2.The question for Q2 and Q3 are in A3Q2_and_Q3:
2.1Here are explaination of my variable choice:
weekend: A binary indicator capturing behavioral differences on weekends; useful for modeling context-driven tipping.
pickup_hour_bin: Bucketed time-of-day variable; reflects observed fluctuations in tipping patterns across hours.
trip_distance: A continuous variable with the strongest positive correlation to tip amount (+0.12); longer trips generally yield higher tips.
passenger_count: An integer feature with weak correlation but potential interaction effects; adds dimensionality without redundancy.
payment_type_vec: One-hot encoded categorical variable with strong negative correlation to tip amount (–0.50); critical for modeling tipping behavior by payment method.
PULocationID_index: A spatial feature encoding pickup zones; although its raw correlation with tips is near zero, location can still influence tipping—recommended to use its one-hot version (PULocationID_vec) for better modeling performance
2.2Here are answer for A3Q2C:
When you specify a series of transformations in a Spark pipeline (such as .filter(), .select(), .withColumn()), Spark does not immediately process the DataFrame.
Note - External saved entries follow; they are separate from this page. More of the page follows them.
-- pv_equiv track=rewrite | github.com/matichorvat/hsst | hsst/ruleapplication/carg_rules.py | find_carg_coverages
-- ===== SOURCE A (Python) =====
-- def find_carg_coverages(carg_node_list, reference_coverage, coverages):
--     """
--     Find CARG coverages by searching coverages for the ones with 1 in exactly the places carg requires it to be and nowhere else.
--     e.g. CARG is in node_id 2, reference coverage is [0,1,2,3], CARG coverages are [0,0,1,X0], [0,0,1,0] but not [0,1,1,0] or [0,1,X0,0]
--     :param carg_node_list: List of node ids corresponding to a single CARG
--     :param reference_coverage: List of node ids in order which coverages are constructed
--     :param coverages: List of coverages obtained by running rule application
--     :return: List of coverages corresponding to the give CARG
--     """
--
--     # CARG node positions in reference
--     carg_node_positions = [reference_coverage.index(node_id) for node_id in carg_node_list]
--
--     carg_coverages = []
--
--     # Search rule application coverages that have 1 in exactly those coverages and nowhere else
--     for coverage in coverages:
--         if not all([True if coverage[index] == '1' else False for index in carg_node_positions]):
--             continue
--
--         if sum(1 for node in coverage if node == '1') != len(carg_node_positions):
--             continue
--
--         carg_coverages.append(coverage)
--
--     return carg_coverages
-- ===== SOURCE B (Python) =====
-- def find_carg_coverages(carg_node_list, reference_coverage, coverages):
--     positions = [reference_coverage.index(node_id) for node_id in carg_node_list]
--     k = len(positions)
--     req = sorted(set(positions))  # distinct required positions, ascending
--
--     def matches(coverage):
--         # one fused left-to-right pass: merge-scan against the sorted required
--         # positions (pointer j) while counting '1's, with early rejection
--         j = 0
--         ones = 0
--         for i, v in enumerate(coverage):
--             if v == '1':
--                 ones += 1
--                 if j < len(req) and req[j] == i:
--                     j += 1
--             elif j < len(req) and req[j] == i:
--                 return False
--         return j == len(req) and ones == k
--
--     return [c for c in coverages if matches(c)]
-- ===== Notes on version B (the rewrite author's own statement) =====
-- stated objective: faster
-- what changed: A makes two separate per-coverage passes (an all() over a materialised list of indexed lookups at the required positions, then a full sum() recount of '1's); B sorts the distinct required positions once and decides each coverage in a single fused left-to-right merge-scan with a pointer into that sorted list, counting '1's as it goes and rejecting early at the first required position without a '1' (a timing run measured B faster).
-- outside the precondition, e.g. on find_carg_coverages([5], [5], [[]]): A raises IndexError, B returns []
import Mathlib
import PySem
-- pv_equiv track=rewrite | github.com/xiaohe4966/esp32-wifi-sniffer | scripts/generate_wordlist.py | generate_pattern_passwords
-- ===== SOURCE A (Python) =====
-- def generate_pattern_passwords(pattern, min_len=8, max_len=16):
--     """基于模式生成密码"""
--     passwords = []
--
--     # 年份 + 模式
--     for year in range(2015, 2026):
--         passwords.append(f"{pattern}{year}")
--         passwords.append(f"{year}{pattern}")
--
--     # 模式 + 数字
--     for num in range(0, 1000):
--         pwd = f"{pattern}{num:03d}"
--         if min_len <= len(pwd) <= max_len:
--             passwords.append(pwd)
--
--     return passwords
-- ===== SOURCE B (Python) =====
-- def generate_pattern_passwords(pattern, min_len=8, max_len=16):
--     """基于模式生成密码"""
--     # 年份 + 模式: build the year strings once, then interleave both affix forms
--     out = [p for ys in (str(y) for y in range(2015, 2026))
--              for p in (pattern + ys, ys + pattern)]
--     # 模式 + 数字: every candidate has the fixed length len(pattern)+3, so test once;
--     # the 3-digit suffixes are enumerated directly as digit triples in lexicographic
--     # order (identical to "%03d" % num for num = 0..999), no integer formatting.
--     if min_len <= len(pattern) + 3 <= max_len:
--         digits = "0123456789"
--         for d1 in digits:
--             for d2 in digits:
--                 for d3 in digits:
--                     out.append(pattern + d1 + d2 + d3)
--     return out
-- ===== Notes on version B (the rewrite author's own statement) =====
-- stated objective: alternative
-- what changed: The number loop is replaced entirely: instead of formatting each of 0..999 with :03d and length-testing each candidate, B tests the constant candidate length len(pattern)+3 once and enumerates the three-digit suffixes directly as triples of decimal digit characters in lexicographic order (which coincides with %03d for 0..999); the year block becomes a comprehension over precomputed year strings.
import Mathlib
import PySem

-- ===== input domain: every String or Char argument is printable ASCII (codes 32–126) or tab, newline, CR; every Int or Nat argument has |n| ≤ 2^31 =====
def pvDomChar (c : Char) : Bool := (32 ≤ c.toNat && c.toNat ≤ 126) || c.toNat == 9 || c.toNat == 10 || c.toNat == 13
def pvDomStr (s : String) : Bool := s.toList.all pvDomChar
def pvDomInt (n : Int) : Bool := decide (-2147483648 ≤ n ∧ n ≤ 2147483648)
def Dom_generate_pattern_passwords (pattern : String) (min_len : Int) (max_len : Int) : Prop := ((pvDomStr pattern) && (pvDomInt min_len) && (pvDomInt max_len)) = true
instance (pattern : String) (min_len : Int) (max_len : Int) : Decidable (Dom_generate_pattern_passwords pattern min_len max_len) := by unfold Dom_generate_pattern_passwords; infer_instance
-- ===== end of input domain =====

-- B replaces A's number loop: one test of the constant candidate length len(pattern)+3, then the
-- 3-digit suffixes enumerated directly as digit-character triples (lexicographic = %03d for 0..999).

-- f"{num:03d}" for 0 ≤ num, exact as str(num).zfill(3) (zero left-pad to width 3)
def pvFmt03 (num : Int) : String := PySem.Str.zfill (PySem.Int.toStr num) 3

-- ===== PORT A =====
def generate_pattern_passwords (pattern : String) (min_len : Int) (max_len : Int) : List String :=
  -- 年份 + 模式
  let passwords := (PySem.List.pyRange 2015 2026 1).foldl
    (fun acc year => (acc ++ [pattern ++ PySem.Int.toStr year]) ++ [PySem.Int.toStr year ++ pattern]) []
  -- 模式 + 数字
  (PySem.List.pyRange 0 1000 1).foldl
    (fun acc num =>
      let pwd := pattern ++ pvFmt03 num
      if min_len ≤ PySem.Str.len pwd ∧ PySem.Str.len pwd ≤ max_len then acc ++ [pwd] else acc)
    passwords

-- ===== PORT B =====
-- iterating a Python str yields its 1-character strings: Char.toString is exact for that
def generate_pattern_passwords_alt (pattern : String) (min_len : Int) (max_len : Int) : List String :=
  let out := ((PySem.List.pyRange 2015 2026 1).map PySem.Int.toStr).flatMap
    (fun ys => [pattern ++ ys, ys ++ pattern])
  if min_len ≤ PySem.Str.len pattern + 3 ∧ PySem.Str.len pattern + 3 ≤ max_len then
    ("0123456789").toList.foldl (fun acc c1 =>
      ("0123456789").toList.foldl (fun acc c2 =>
        ("0123456789").toList.foldl (fun acc c3 =>
          acc ++ [pattern ++ c1.toString ++ c2.toString ++ c3.toString]) acc) acc) out
  else out

-- ===== PRECONDITION & SPEC =====
def Spec_generate_pattern_passwords (pattern : String) (min_len : Int) (max_len : Int) (out : List String) : Prop := out = generate_pattern_passwords_alt pattern min_len max_len
instance (pattern : String) (min_len : Int) (max_len : Int) (out : List String) : Decidable (Spec_generate_pattern_passwords pattern min_len max_len out) := by unfold Spec_generate_pattern_passwords; infer_instance

-- ===== CLAIM =====
def Claim_equal_generate_pattern_passwords : Prop := ∀ (pattern : String) (min_len : Int) (max_len : Int), Dom_generate_pattern_passwords pattern min_len max_len → Spec_generate_pattern_passwords pattern min_len max_len (generate_pattern_passwords pattern min_len max_len)

-- ===== LEMMAS AND PROOFS =====

-- the digit-triple enumeration yields exactly the zero-padded char lists of 0..999, in order
set_option maxRecDepth 100000 in
lemma triples_eq_fmt03 :
    ("0123456789").toList.flatMap (fun c1 =>
      ("0123456789").toList.flatMap (fun c2 =>
        ("0123456789").toList.map (fun c3 => ([c1,c2,c3] : List Char))))
    = (PySem.List.pyRange 0 1000 1).map (fun n => PySem.Chars.zfill (PySem.Int.toChars n) 3) := by
  rfl

-- glue: the four-way string concatenation of B is pattern ++ the char-list suffix
lemma cat3 (pattern : String) (c1 c2 c3 : Char) :
    pattern ++ c1.toString ++ c2.toString ++ c3.toString
      = pattern ++ String.ofList [c1, c2, c3] := by
  apply String.toList_inj.mp
  simp

lemma fmt03_toList (n : Int) :
    (pvFmt03 n).toList = PySem.Chars.zfill (PySem.Int.toChars n) 3 := by
  simp [pvFmt03, PySem.Str.toList_zfill]

lemma fmt03_eq_ofList (pattern : String) (n : Int) :
    pattern ++ pvFmt03 n = pattern ++ String.ofList (PySem.Chars.zfill (PySem.Int.toChars n) 3) := by
  apply String.toList_inj.mp
  simp [fmt03_toList]

-- every zero-padded suffix of 0..999 has exactly 3 characters (read off triples_eq_fmt03)
lemma len_fmt03 (num : Int) (h : num ∈ PySem.List.pyRange 0 1000 1) :
    (pvFmt03 num).toList.length = 3 := by
  rw [fmt03_toList]
  have hmem : PySem.Chars.zfill (PySem.Int.toChars num) 3
      ∈ (PySem.List.pyRange 0 1000 1).map (fun n => PySem.Chars.zfill (PySem.Int.toChars n) 3) :=
    List.mem_map_of_mem h
  rw [← triples_eq_fmt03] at hmem
  simp only [List.mem_flatMap, List.mem_map] at hmem
  obtain ⟨c1, -, c2, -, c3, -, hEq⟩ := hmem
  rw [← hEq]
  rfl

-- ===== VERDICT =====
set_option maxRecDepth 4096 in
set_option maxHeartbeats 1000000 in
theorem generate_pattern_passwords_spec : Claim_equal_generate_pattern_passwords := by
  intro pattern min_len max_len _
  simp only [Spec_generate_pattern_passwords, generate_pattern_passwords,
    generate_pattern_passwords_alt]
  -- A's year loop: appending two singletons = extending by a two-element list = B's flatMap
  have h1 := PySem.List.foldl_congr_mem
      (l := PySem.List.pyRange 2015 2026 1) (init := ([] : List String))
      (f := fun acc year =>
        (acc ++ [pattern ++ PySem.Int.toStr year]) ++ [PySem.Int.toStr year ++ pattern])
      (g := fun acc year => acc ++ [pattern ++ PySem.Int.toStr year, PySem.Int.toStr year ++ pattern])
      (by intro acc year _; simp)
  rw [h1, PySem.List.foldl_append_eq_flatMap, List.nil_append, List.flatMap_map]
  -- every number candidate of A has length len(pattern) + 3
  have hlen : ∀ num ∈ PySem.List.pyRange 0 1000 1,
      PySem.Str.len (pattern ++ pvFmt03 num) = PySem.Str.len pattern + 3 := by
    intro num hnum
    have h3 := len_fmt03 num hnum
    simp [PySem.Str.len_eq, h3]
  -- so A's filter is loop-invariant
  have h2 := PySem.List.foldl_congr_mem
      (l := PySem.List.pyRange 0 1000 1)
      (init := (PySem.List.pyRange 2015 2026 1).flatMap
        (fun year => [pattern ++ PySem.Int.toStr year, PySem.Int.toStr year ++ pattern]))
      (f := fun acc num =>
        if min_len ≤ PySem.Str.len (pattern ++ pvFmt03 num) ∧
            PySem.Str.len (pattern ++ pvFmt03 num) ≤ max_len
        then acc ++ [pattern ++ pvFmt03 num] else acc)
      (g := fun acc num =>
        if min_len ≤ PySem.Str.len pattern + 3 ∧ PySem.Str.len pattern + 3 ≤ max_len
        then acc ++ [pattern ++ pvFmt03 num] else acc)
      (by intro acc num hnum; simp only [hlen num hnum])
  rw [h2]
  by_cases hC : min_len ≤ PySem.Str.len pattern + 3 ∧ PySem.Str.len pattern + 3 ≤ max_len
  · -- B's nested digit folds flatten to one flatMap of suffix strings
    simp only [hC, and_self, if_true, PySem.List.foldl_append_singleton_eq_map,
      PySem.List.foldl_append_eq_flatMap]
    have hsuffix : (PySem.List.pyRange 0 1000 1).map (fun num => pattern ++ pvFmt03 num)
        = ("0123456789").toList.flatMap (fun c1 =>
            ("0123456789").toList.flatMap (fun c2 =>
              ("0123456789").toList.map (fun c3 =>
                pattern ++ c1.toString ++ c2.toString ++ c3.toString))) := by
      simp only [fmt03_eq_ofList, cat3]
      have hcomp : (fun n => pattern ++ String.ofList (PySem.Chars.zfill (PySem.Int.toChars n) 3))
          = (fun l => pattern ++ String.ofList l) ∘ (fun n => PySem.Chars.zfill (PySem.Int.toChars n) 3) := rfl
      rw [hcomp, ← List.map_map, ← triples_eq_fmt03]
      simp
    rw [hsuffix]
  · simp only [hC, if_false, PySem.List.foldl_ignore]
Instead, it builds a logical execution plan—essentially a blueprint of the operations to be performed—using a technique called lazy evaluation. The actual computation only occurs when an action is triggered (e.g., .show(), .collect(), .write()), at which point Spark optimizes the plan and executes it in a distributed manner across the cluster. This approach helps Spark minimize data shuffling and optimize query execution before any resources are consumed. In contrast, Dask also uses lazy evaluation for many of its APIs (especially in dask.dataframe and dask.delayed), building a task graph to represent operations. Like Spark, Dask does not execute computations until an explicit action such as .compute() is called. However, Dask's execution model is more lightweight and flexible, often using threads or processes rather than a JVM-based cluster, and it is generally better suited for Python-native workflows and moderate-scale problems.
2.3Here are report of Q:
The optimal model achieved a Test RMSE (Root Mean Squared Error) of 2.11, which suggests that, on average, the model's predicted tip amount deviates from the actual tip by about $2.11. While this level of error may be acceptable for general trends, it also indicates potential limitations in capturing the full complexity of tipping behavior—possibly due to unobserved factors like driver quality or rider mood.
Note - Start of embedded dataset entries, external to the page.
-- pv_equiv track=rewrite | github.com/doubleZ0108/Leetcode | python/1803.统计异或值在范围内的数对有多少.py | countPairs1
-- ===== SOURCE A (Python) =====
-- from typing import List
--
-- def countPairs1(nums: List[int], low: int, high: int) -> int:
--     res = 0
--     for i in range(len(nums)):
--         for j in range(i+1, len(nums)):
--             tmp = nums[i] ^ nums[j]
--             if tmp >= low and tmp <= high:
--                 res += 1
--     return res
-- ===== SOURCE B (Python) =====
-- def countPairs1(nums, low, high):
--     cnt = {}
--     res = 0
--     for x in nums:
--         for v, c in cnt.items():
--             if low <= x ^ v <= high:
--                 res += c
--         cnt[x] = cnt.get(x, 0) + 1
--     return res
-- ===== Notes on version B (the rewrite author's own statement) =====
-- stated objective: alternative
-- what changed: Replaces the nested index loops over all pairs by a single pass that maintains a frequency dictionary of the values seen so far and, for each new element, adds the multiplicities of the distinct earlier values whose XOR with it lies in [low, high].
import Mathlib
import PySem

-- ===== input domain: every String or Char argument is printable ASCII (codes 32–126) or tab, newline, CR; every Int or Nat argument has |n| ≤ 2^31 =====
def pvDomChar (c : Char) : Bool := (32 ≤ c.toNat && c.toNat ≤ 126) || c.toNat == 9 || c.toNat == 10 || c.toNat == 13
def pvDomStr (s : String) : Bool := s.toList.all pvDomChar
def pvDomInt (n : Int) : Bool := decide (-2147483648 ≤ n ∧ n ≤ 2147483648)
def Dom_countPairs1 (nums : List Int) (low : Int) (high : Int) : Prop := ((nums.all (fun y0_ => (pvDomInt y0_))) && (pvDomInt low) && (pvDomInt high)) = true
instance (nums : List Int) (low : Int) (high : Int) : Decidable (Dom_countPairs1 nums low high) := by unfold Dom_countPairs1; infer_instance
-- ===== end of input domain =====

-- B replaces A's nested all-pairs index loops by one pass over a frequency dictionary of the
-- values seen so far (objective: alternative — same worst-case cost, fewer steps with duplicates).

-- ===== PORT A =====
def countPairs1 (nums : List Int) (low : Int) (high : Int) : Int :=
  (PySem.List.pyRange 0 (PySem.List.len nums) 1).foldl (fun res i =>
    (PySem.List.pyRange (i + 1) (PySem.List.len nums) 1).foldl (fun res j =>
      let tmp := PySem.Int.bxor (PySem.List.pyGetD nums i 0) (PySem.List.pyGetD nums j 0)
      if low ≤ tmp ∧ tmp ≤ high then res + 1 else res) res) 0

-- ===== PORT B =====
def countPairs1_alt (nums : List Int) (low : Int) (high : Int) : Int :=
  (nums.foldl (fun (st : PySem.Dict Int Int × Int) x =>
    let r := st.1.items.foldl (fun res vc =>
      if low ≤ PySem.Int.bxor x vc.1 ∧ PySem.Int.bxor x vc.1 ≤ high then res + vc.2 else res) st.2
    (st.1.insert x (st.1.getD x 0 + 1), r)) (PySem.Dict.empty, 0)).2

-- ===== PRECONDITION & SPEC =====
def Spec_countPairs1 (nums : List Int) (low : Int) (high : Int) (out : Int) : Prop := out = countPairs1_alt nums low high
instance (nums : List Int) (low : Int) (high : Int) (out : Int) : Decidable (Spec_countPairs1 nums low high out) := by unfold Spec_countPairs1; infer_instance

-- ===== CLAIM (what is proved, stated in full; the proofs are below) =====
def Claim_equal_countPairs1 : Prop := ∀ (nums : List Int) (low : Int) (high : Int), Dom_countPairs1 nums low high → Spec_countPairs1 nums low high (countPairs1 nums low high)

-- ===== LEMMAS AND PROOFS =====

-- the pair test "low <= x ^ y <= high", and the count of qualifying unordered pairs,
-- which both programs are shown to compute
def pcb (low high x y : Int) : Bool := decide (low ≤ PySem.Int.bxor x y ∧ PySem.Int.bxor x y ≤ high)

def pairCount (low high : Int) : List Int → Int
  | [] => 0
  | x :: l => (l.countP (pcb low high x) : Int) + pairCount low high l

theorem pcb_comm (low high x y : Int) : pcb low high x y = pcb low high y x := by
  simp [pcb, PySem.Int.bxor_comm]

-- ---- A-side: the nested index loops compute pairCount ----
theorem outer_loop (nums : List Int) (low high : Int) :
    ∀ (k a : Nat) (res : Int), nums.length - a ≤ k → a ≤ nums.length →
    (PySem.List.pyRange (a : Int) (nums.length : Int) 1).foldl (fun res i =>
      (PySem.List.pyRange (i + 1) (nums.length : Int) 1).foldl (fun res j =>
        let tmp := PySem.Int.bxor (PySem.List.pyGetD nums i 0) (PySem.List.pyGetD nums j 0)
        if low ≤ tmp ∧ tmp ≤ high then res + 1 else res) res) res
      = res + pairCount low high (nums.drop a) := by
  intro k
  induction k with
  | zero =>
    intro a res h1 h2
    have ha : a = nums.length := by omega
    subst ha
    rw [PySem.List.pyRange_one_eq_nil (le_refl _)]
    simp [pairCount]
  | succ k ih =>
    intro a res h1 h2
    rcases eq_or_lt_of_le h2 with ha | ha
    · subst ha
      rw [PySem.List.pyRange_one_eq_nil (le_refl _)]
      simp [pairCount]
    · rw [PySem.List.pyRange_one_cons (by exact_mod_cast ha), List.foldl_cons]
      have hc1 : ((a : Int) + 1) = ((a + 1 : Nat) : Int) := by push_cast; ring
      rw [hc1]
      rw [PySem.List.foldl_pyRange_pyGetD' nums 0
        (fun r v => if low ≤ PySem.Int.bxor (PySem.List.pyGetD nums (a : Int) 0) v ∧
            PySem.Int.bxor (PySem.List.pyGetD nums (a : Int) 0) v ≤ high then r + 1 else r)
        res (by positivity)]
      rw [PySem.List.foldl_ite_add_one]
      rw [ih (a + 1) _ (by omega) (by omega)]
      have hget : PySem.List.pyGetD nums (a : Int) 0 = nums[a]'(by omega) := by
        rw [PySem.List.pyGetD_natCast, List.getD_eq_getElem _ _ (by omega)]
      have hdrop : nums.drop a = nums[a]'(by omega) :: nums.drop (a + 1) :=
        List.drop_eq_getElem_cons (by omega)
      rw [hdrop]
      simp only [Int.toNat_natCast, pairCount, hget]
      have hpcb : pcb low high (nums[a]'(by omega)) = fun x =>
          decide (low ≤ PySem.Int.bxor (nums[a]'(by omega)) x ∧ PySem.Int.bxor (nums[a]'(by omega)) x ≤ high) := rfl
      rw [hpcb]
      ring

theorem A_eq (nums : List Int) (low high : Int) :
    countPairs1 nums low high = pairCount low high nums := by
  unfold countPairs1
  have h := outer_loop nums low high nums.length 0 0 (by omega) (by omega)
  simpa using h

-- ---- B-side: one dictionary pass computes pairCount as well ----

theorem sum_if_eq (y c : Int) : ∀ (S : List Int), S.Nodup → y ∈ S →
    (S.map (fun k => if k = y then c else 0)).sum = c := by
  intro S hnd hy
  induction S with
  | nil => simp at hy
  | cons a S ih =>
    rcases List.mem_cons.mp hy with h | h
    · subst h
      have hno := (List.nodup_cons.mp hnd).1
      have : ∀ k ∈ S, (if k = y then c else 0) = 0 := fun k hk => by
        rcases eq_or_ne k y with h' | h'
        · exact absurd (h' ▸ hk) hno
        · simp [h']
      simp [List.map_congr_left this]
    · have hnd' := (List.nodup_cons.mp hnd).2
      have hay : a ≠ y := fun h' => (List.nodup_cons.mp hnd).1 (h' ▸ h)
      simp [hay, ih hnd' h]

-- summing "multiplicity of k in seen" over the distinct values of seen, restricted to a
-- predicate, is the plain countP over seen
theorem sum_count_over_set (p : Int → Bool) : ∀ (seen : List Int),
    ((PySem.Set.ofList seen).map (fun k => if p k then (seen.count k : Int) else 0)).sum
      = (seen.countP p : Int) := by
  intro seen
  induction seen using List.reverseRecOn with
  | nil => simp
  | append_singleton seen y ih =>
    rw [PySem.Set.ofList_append_singleton]
    have hcnt : ∀ k, ((seen ++ [y]).count k : Int) = (seen.count k : Int) + (if k = y then 1 else 0) := by
      intro k; rcases eq_or_ne k y with h | h
      · subst h; simp [List.count_append]
      · simp [List.count_append, h, Ne.symm h]
    by_cases hy : y ∈ PySem.Set.ofList seen
    · rw [PySem.Set.add_of_mem hy]
      have hpt : ∀ k ∈ PySem.Set.ofList seen,
          (if p k then ((seen ++ [y]).count k : Int) else 0)
            = (if p k then (seen.count k : Int) else 0) + (if k = y then (if p y then 1 else 0) else 0) := by
        intro k _; rw [hcnt k]; rcases eq_or_ne k y with h | h
        · subst h; split_ifs <;> ring
        · simp [h]
      rw [List.map_congr_left hpt, PySem.List.sum_map_add_int, ih,
        sum_if_eq y _ _ (PySem.Set.nodup_ofList seen) hy, List.countP_append]
      push_cast [List.countP_singleton]
      ring
    · rw [PySem.Set.add_of_not_mem hy]
      have hys : y ∉ seen := fun h => hy ((PySem.Set.mem_ofList seen y).mpr h)
      have hpt : ∀ k ∈ PySem.Set.ofList seen,
          (if p k then ((seen ++ [y]).count k : Int) else 0) = (if p k then (seen.count k : Int) else 0) := by
        intro k hk
        have hne : k ≠ y := fun h' => hys (h' ▸ (PySem.Set.mem_ofList seen k).mp hk)
        rw [hcnt k]; simp [hne]
      rw [List.map_append, List.sum_append, List.map_congr_left hpt, ih]
      simp [List.count_eq_zero.mpr hys, List.countP_append, List.countP_singleton]

-- B's inner loop over the items of Counter(seen) adds exactly countP over seen
theorem items_sum_counter (low high x : Int) (seen : List Int) (r0 : Int) :
    ((PySem.Dict.counter seen : PySem.Dict Int Int)).items.foldl (fun res vc =>
      if low ≤ PySem.Int.bxor x vc.1 ∧ PySem.Int.bxor x vc.1 ≤ high then res + vc.2 else res) r0
      = r0 + (seen.countP (fun y => decide (low ≤ PySem.Int.bxor x y ∧ PySem.Int.bxor x y ≤ high)) : Int) := by
  rw [PySem.Dict.items_counter, List.foldl_map]
  show List.foldl (fun r k =>
      if low ≤ PySem.Int.bxor x k ∧ PySem.Int.bxor x k ≤ high then r + (seen.count k : Int) else r)
      r0 (PySem.Set.ofList seen) = _
  rw [PySem.List.foldl_congr_mem _ _ (fun r k =>
      r + (if decide (low ≤ PySem.Int.bxor x k ∧ PySem.Int.bxor x k ≤ high) then (seen.count k : Int) else 0)) _
    (fun acc k _ => by by_cases h : low ≤ PySem.Int.bxor x k ∧ PySem.Int.bxor x k ≤ high <;> simp [h])]
  rw [PySem.List.foldl_add _ (fun k =>
      (if decide (low ≤ PySem.Int.bxor x k ∧ PySem.Int.bxor x k ≤ high) then (seen.count k : Int) else 0))]
  rw [sum_count_over_set]

def between (low high : Int) (seen l : List Int) : Int :=
  (l.map (fun z => ((seen.countP (pcb low high z) : Nat) : Int))).sum

theorem between_append (low high x : Int) (seen l : List Int) :
    between low high (seen ++ [x]) l
      = between low high seen l + (l.countP (pcb low high x) : Int) := by
  unfold between
  have hsplit : ∀ z ∈ l, (((seen ++ [x]).countP (pcb low high z) : Nat) : Int)
      = ((seen.countP (pcb low high z) : Nat) : Int) + (if pcb low high z x then (1:Int) else 0) := by
    intro z _
    rw [List.countP_append, List.countP_singleton]
    push_cast
    split_ifs <;> simp
  rw [List.map_congr_left hsplit, PySem.List.sum_map_add_int,
    PySem.List.sum_map_ite_one_zero (fun z => pcb low high z x) l]
  have : l.countP (fun z => pcb low high z x) = l.countP (pcb low high x) :=
    List.countP_congr (fun z _ => by rw [pcb_comm])
  rw [this]

theorem B_loop (low high : Int) :
    ∀ (l seen : List Int) (res : Int),
    (l.foldl (fun (st : PySem.Dict Int Int × Int) x =>
      let r := st.1.items.foldl (fun res vc =>
        if low ≤ PySem.Int.bxor x vc.1 ∧ PySem.Int.bxor x vc.1 ≤ high then res + vc.2 else res) st.2
      (st.1.insert x (st.1.getD x 0 + 1), r)) (PySem.Dict.counter seen, res)).2
      = res + between low high seen l + pairCount low high l := by
  intro l
  induction l with
  | nil => intro seen res; simp [between, pairCount]
  | cons x l ih =>
    intro seen res
    rw [List.foldl_cons]
    show (l.foldl _ ((PySem.Dict.counter seen).insert x ((PySem.Dict.counter seen).getD x 0 + 1),
      (PySem.Dict.counter seen).items.foldl _ res)).2 = _
    have hd : (PySem.Dict.counter seen : PySem.Dict Int Int).insert x
        ((PySem.Dict.counter seen).getD x 0 + 1) = PySem.Dict.counter (seen ++ [x]) := by
      rw [PySem.Dict.counter_append_singleton]; rfl
    rw [hd, items_sum_counter low high x seen res, ih (seen ++ [x])]
    rw [between_append]
    have hre : (fun y => decide (low ≤ PySem.Int.bxor x y ∧ PySem.Int.bxor x y ≤ high)) = pcb low high x := rfl
    rw [hre]
    simp only [between, List.map_cons, List.sum_cons, pairCount]
    ring

theorem B_eq (nums : List Int) (low high : Int) :
    countPairs1_alt nums low high = pairCount low high nums := by
  unfold countPairs1_alt
  show (nums.foldl _ (PySem.Dict.counter [], 0)).2 = _
  rw [B_loop]
  simp [between]

-- ===== VERDICT (by name: the statement is the Claim_ definition above) =====
theorem countPairs1_spec : Claim_equal_countPairs1 := by
  intro nums low high _
  unfold Spec_countPairs1
  rw [A_eq, B_eq]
The best model was obtained with regParam = 0.0 and elasticNetParam = 0.0, meaning it is essentially an unregularized linear regression model. This implies that adding regularization did not improve model generalization, likely because the feature set was not overfitting the training data.
Feature Importance (as measured by absolute coefficient magnitudes): payment_type_vec: 2.73 → This is the most influential predictor, suggesting that the type of payment (e.g., credit card vs. cash) plays a major role in determining the tip amount. This makes sense because tips are more often given in card transactions.
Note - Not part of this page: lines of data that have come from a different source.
-- ===== VERDICT (by name: the statement is the Claim_ definition above) =====
theorem removeMatchedWord_spec : Claim_equal_removeMatchedWord := by
  intro query_string tokenize_sentence _
  unfold Spec_removeMatchedWord removeMatchedWord removeMatchedWord_alt removeMatchedWordBlank
  have hcore := pvCore ((PySem.Str.split? query_string " ").getD []) ((PySem.Str.split? tokenize_sentence " ").getD [])
  set qs := (PySem.Str.split? query_string " ").getD [] with hqs
  set ss := (PySem.Str.split? tokenize_sentence " ").getD [] with hss
  simp only [] at hcore ⊢
  rw [hcore]
  have hslice1 : PySem.List.slice ((qs ++ ss).map (fun t => if (((qs ++ ss).count t : Nat) : Int) == 1 then t else "")) (some 0) (some (qs.length : Int))
      = qs.map (fun t => if (((qs ++ ss).count t : Nat) : Int) == 1 then t else "") := by
    rw [PySem.List.slice_toNat _ (by omega) (by omega)]
    simp only [Int.toNat_natCast, Int.toNat_zero, Nat.sub_zero, List.drop_zero, List.map_append]
    exact List.take_left' (by rw [List.length_map])
  have hslice2 : PySem.List.slice ((qs ++ ss).map (fun t => if (((qs ++ ss).count t : Nat) : Int) == 1 then t else "")) (some (qs.length : Int)) none
      = ss.map (fun t => if (((qs ++ ss).count t : Nat) : Int) == 1 then t else "") := by
    rw [PySem.List.slice_from _ (by omega)]
    simp only [Int.toNat_natCast, List.map_append]
    exact List.drop_left' (by rw [List.length_map])
  have hcntcomm : ∀ t : String, (ss ++ qs).count t = (qs ++ ss).count t := by
    intro t; rw [List.count_append, List.count_append]; omega
  have hmap2 : ss.map (fun t => if (((qs ++ ss).count t : Nat) : Int) == 1 then t else "")
      = ss.map (fun t => if (((ss ++ qs).count t : Nat) : Int) == 1 then t else "") := by
    apply List.map_congr_left; intro t _; rw [hcntcomm t]
  rw [hslice1, hslice2, hmap2, pvBlank_eq qs ss, pvBlank_eq ss qs]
PULocationID_index: 0.019 → Indicates that the pickup location modestly influences tipping, potentially reflecting differences in passenger demographics or trip purposes across neighborhoods.
pickup_hour_bin: 0.018 → Time of day has a small but relevant effect, perhaps linked to nightlife or commuting habits.
passenger_count: 0.008 → Number of passengers has a minimal positive effect, possibly because larger groups tip slightly more.
weekend: -0.107 → Surprisingly, tipping tends to decrease slightly on weekends, contrary to expectations of leisure-related generosity.
trip_distance: ~0.00000004 → Despite intuitive expectations, trip distance has virtually no influence, likely due to scale differences or redundancy with other variables.